No comer cosas del mar sería un error cuando ya te ha entrado por las narices y la boca el sabor de las criaturas que lo habitan. Nos afanamos en ello. El ojo vivo y las agallas rosadas. El pez tiene que mirarte, nada de ojos glaucos o empañados.

Oímos las doce en el casino. Mesas de juego llenas de chinos –ciudadanos chinos– jugándose las pestañas. En algunas no molestas de mirón y en otras te ojean con fastidio, sobre todo en las de póker. No siento frío o calor ante el juego. Nunca juego a nada, ni la lotería, tal vez porque la única vez que me tocó algo –siendo muy niño– hicieron trampa para que me tocase.

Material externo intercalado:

-- The whole fill loop turns the blank grid into the boustrophedon grid.
lemma fill_all (plaintext : String) (cols : Int) (rows : Int) (hc : 1 ≤ cols) (h0 : 0 ≤ rows) :
    ∀ (m k : Nat), k + m = rows.toNat →
    (PySem.List.pyRange (k : Int) rows 1).foldl (fun st r =>
      (if PySem.Int.mod r 2 == 0 then PySem.List.pyRange 0 cols 1
       else PySem.List.pyRange (cols - 1) (-1) (-1)).foldl (fun st c =>
        if st.2 < ((plaintext.toList.length : Int)) then
          (st.1.set r.toNat ((st.1.getD r.toNat []).set c.toNat (PySem.Str.pyGet? plaintext st.2)), st.2 + 1)
        else st) st) (bousGrid plaintext.toList cols rows.toNat k, min ((k : Int) * cols) ((plaintext.toList.length : Int)))
    = (bousGrid plaintext.toList cols rows.toNat rows.toNat,
       min ((rows.toNat : Int) * cols) ((plaintext.toList.length : Int))) := by
  intro m
  induction m with
  | zero =>
    intro k hk
    have hkr : k = rows.toNat := by omega
    subst hkr
    rw [show PySem.List.pyRange ((rows.toNat : Nat) : Int) rows 1 = [] by
      rw [PySem.List.pyRange_one, show ((rows - ((rows.toNat : Nat) : Int)).toNat) = 0 by omega]
      simp]
    rw [List.foldl_nil]
  | succ m ih =>
    intro k hk
    have hklt : (k : Int) < rows := by omega
    have hkN : ((k : Int)).toNat = k := Int.toNat_natCast k
    have hlen : ((k : Int)).toNat < (bousGrid plaintext.toList cols rows.toNat k).length := by
      rw [hkN, bousGrid_length]; omega
    have hrowblank : (bousGrid plaintext.toList cols rows.toNat k).getD ((k : Int)).toNat []
        = List.replicate cols.toNat none := by
      rw [hkN, bousGrid_getD _ _ _ _ _ (by omega)]
      simp
    have hstep : ∀ l : List (List (Option Char)),
        l.set ((k : Int)).toNat (bousRow plaintext.toList cols (k : Int))
          = l.set k (bousRow plaintext.toList cols (k : Int)) := by intro l; rw [hkN]
    rw [PySem.List.pyRange_one_cons hklt, List.foldl_cons]
    have hnext : ((k : Int) + 1) = (((k + 1 : Nat)) : Int) := by push_cast; ring
    have hmin : min ((k : Int) * cols + cols) ((plaintext.toList.length : Int))
        = min (((k + 1 : Nat) : Int) * cols) ((plaintext.toList.length : Int)) := by
      push_cast; ring_nf
    by_cases hpar : (PySem.Int.mod (k : Int) 2 == 0) = true
    · rw [if_pos hpar]
      rw [fill_even plaintext cols (k : Int) hc (by positivity) hpar cols.toNat 0
        (bousGrid plaintext.toList cols rows.toNat k)
        (min ((k : Int) * cols) ((plaintext.toList.length : Int)))
        (by omega) (by omega) hlen (by rw [hrowblank]; simp) (by simp)]
      rw [hstep, bousGrid_set _ _ _ _ (by omega), hmin, hnext]
      exact ih (k + 1) (by omega)
    · rw [if_neg hpar]
      have hpar' : (PySem.Int.mod (k : Int) 2 == 0) = false := by
        revert hpar; cases PySem.Int.mod (k : Int) 2 == 0 <;> simp
      rw [fill_odd plaintext cols (k : Int) hc (by positivity) hpar' cols.toNat (cols - 1)
        (bousGrid plaintext.toList cols rows.toNat k)
        (min ((k : Int) * cols) ((plaintext.toList.length : Int)))
        (by omega) (by omega) hlen
        (by rw [hrowblank, show cols.toNat = (bousRow plaintext.toList cols (k : Int)).length from (bousRow_length _ _ _).symm, List.drop_length, List.append_nil])
        (by rw [show cols - 1 - (cols - 1) = 0 by ring, add_zero])]
      rw [hstep, bousGrid_set _ _ _ _ (by omega), hmin, hnext]
      exact ih (k + 1) (by omega)

-- ===== VERDICT (by name: the statement is the Claim_ definition above) =====
theorem route_boustrophedon_encrypt_spec : Claim_equal_route_boustrophedon_encrypt := by
  intro plaintext columns _ hpre
  unfold Spec_route_boustrophedon_encrypt
  have hc : (1 : Int) ≤ columns := hpre
  simp only [route_boustrophedon_encrypt, route_boustrophedon_encrypt_alt]
  rw [if_neg (show ¬columns < 1 by omega), if_neg (show ¬columns < 1 by omega),
    show PySem.Str.len plaintext = ((plaintext.toList.length : Nat) : Int) from rfl]
  have h0 : 0 ≤ PySem.Int.floordiv ((plaintext.toList.length : Int) + columns - 1) columns := by
    have hlen0 : (0 : Int) ≤ (plaintext.toList.length : Int) := by positivity
    have := (PySem.Int.le_floordiv_iff_mul_le (q := 0)
      (a := (plaintext.toList.length : Int) + columns - 1) (b := columns) (by omega)).mpr (by omega)
    omega
  have hblank : (PySem.List.pyRange 0 columns 1).map (fun _ => (none : Option Char))
      = List.replicate columns.toNat none := by
    rw [PySem.List.pyRange_one, List.map_map,
      show ((fun (_ : Int) => (none : Option Char)) ∘ fun k : Nat => (0 : Int) + ↑k)
        = (fun _ : Nat => (none : Option Char)) from rfl]
    simp [List.map_const']
  have hgrid0 : (PySem.List.pyRange 0
        (PySem.Int.floordiv ((plaintext.toList.length : Int) + columns - 1) columns) 1).map
        (fun _ => (PySem.List.pyRange 0 columns 1).map (fun _ => (none : Option Char)))
      = bousGrid plaintext.toList columns
        (PySem.Int.floordiv ((plaintext.toList.length : Int) + columns - 1) columns).toNat 0 := by
    rw [hblank, PySem.List.pyRange_one, List.map_map, bousGrid]
    apply List.ext_getElem
    · simp
    intro i h1 h2
    simp only [List.getElem_map, List.getElem_range, Function.comp]
    rw [if_neg (Nat.not_lt_zero i)]
  have hfill := fill_all plaintext columns
    (PySem.Int.floordiv ((plaintext.toList.length : Int) + columns - 1) columns) hc h0
    (PySem.Int.floordiv ((plaintext.toList.length : Int) + columns - 1) columns).toNat 0 (by omega)
  rw [Nat.cast_zero, zero_mul,
    show min (0 : Int) ((plaintext.toList.length : Int)) = 0 by omega] at hfill
  rw [hgrid0, hfill]
  apply congrArg String.ofList
  apply PySem.List.foldl_congr_mem
  intro acc c hcmem
  apply PySem.List.foldl_congr_mem
  intro acc' r hrmem
  rw [PySem.List.mem_pyRange_one] at hcmem hrmem
  obtain ⟨hc0, hclt⟩ := hcmem
  obtain ⟨hr0, hrlt⟩ := hrmem
  have hrn : r.toNat < (PySem.Int.floordiv ((plaintext.toList.length : Int) + columns - 1) columns).toNat := by
    omega
  have hgetr : ((bousGrid plaintext.toList columns
        (PySem.Int.floordiv ((plaintext.toList.length : Int) + columns - 1) columns).toNat
        (PySem.Int.floordiv ((plaintext.toList.length : Int) + columns - 1) columns).toNat).getD r.toNat [])
      = bousRow plaintext.toList columns r := by
    rw [bousGrid_getD _ _ _ _ _ hrn, if_pos hrn, Int.toNat_of_nonneg hr0]
  have hcbr : c.toNat < (bousRow plaintext.toList columns r).length := by
    rw [bousRow_length]; omega
  have hgetc : (bousRow plaintext.toList columns r).getD c.toNat none
      = bousCell plaintext.toList columns r c := by
    rw [List.getD_eq_getElem _ none hcbr, bousRow_getElem _ _ _ _ (by omega),
      Int.toNat_of_nonneg hc0]
  rw [hgetr, hgetc,
    show r * columns + (if PySem.Int.mod r 2 == 0 then c else columns - 1 - c)
      = bousPos columns r c from rfl]
  have hpos0 : 0 ≤ bousPos columns r c := by
    have hm : 0 ≤ r * columns := mul_nonneg hr0 (by omega)
    rw [bousPos]; split_ifs <;> omega
  by_cases hlt : bousPos columns r c < ((plaintext.toList.length : Nat) : Int)
  · rw [if_pos hlt,
      show PySem.Str.pyGet? plaintext (bousPos columns r c)
        = bousCell plaintext.toList columns r c from
        PySem.List.pyGet?_of_nonneg _ hpos0]
  · rw [if_neg hlt,
      show bousCell plaintext.toList columns r c = none from by
        rw [bousCell, List.getElem?_eq_none]; omega]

Nos acercamos a la barra y pido dos copas de espumoso para estar prevenidos ante las inminentes campanadas. Los camareros, legión, no atienden. Abren botellas y más botellas y unas chicas se pasean con bandejas colmadas de trozos de un roscón que podría pasar por el de Reyes pero que resulta ser mucho más racial, demasiado para mí. Al fin me atiende un camarero, pido el champán y me dice ¡A minuit!, tomándome por francés. Poco antes de la medianoche colocan cientos de copas sobre la barra y la gente se lanza. Parece que es gratis. Tomo dos copas y me alejo de la bullanga. No hay nada que pagar, estamos de mirones y nos invitan. Muy bien. Salimos a la calle, llueve, el viento sigue trayendo sal húmeda hasta el paseo y unos cuantos meten fuego a cohetes y bengalas. Comedido todo, sin ánimo de molestar con su alegría.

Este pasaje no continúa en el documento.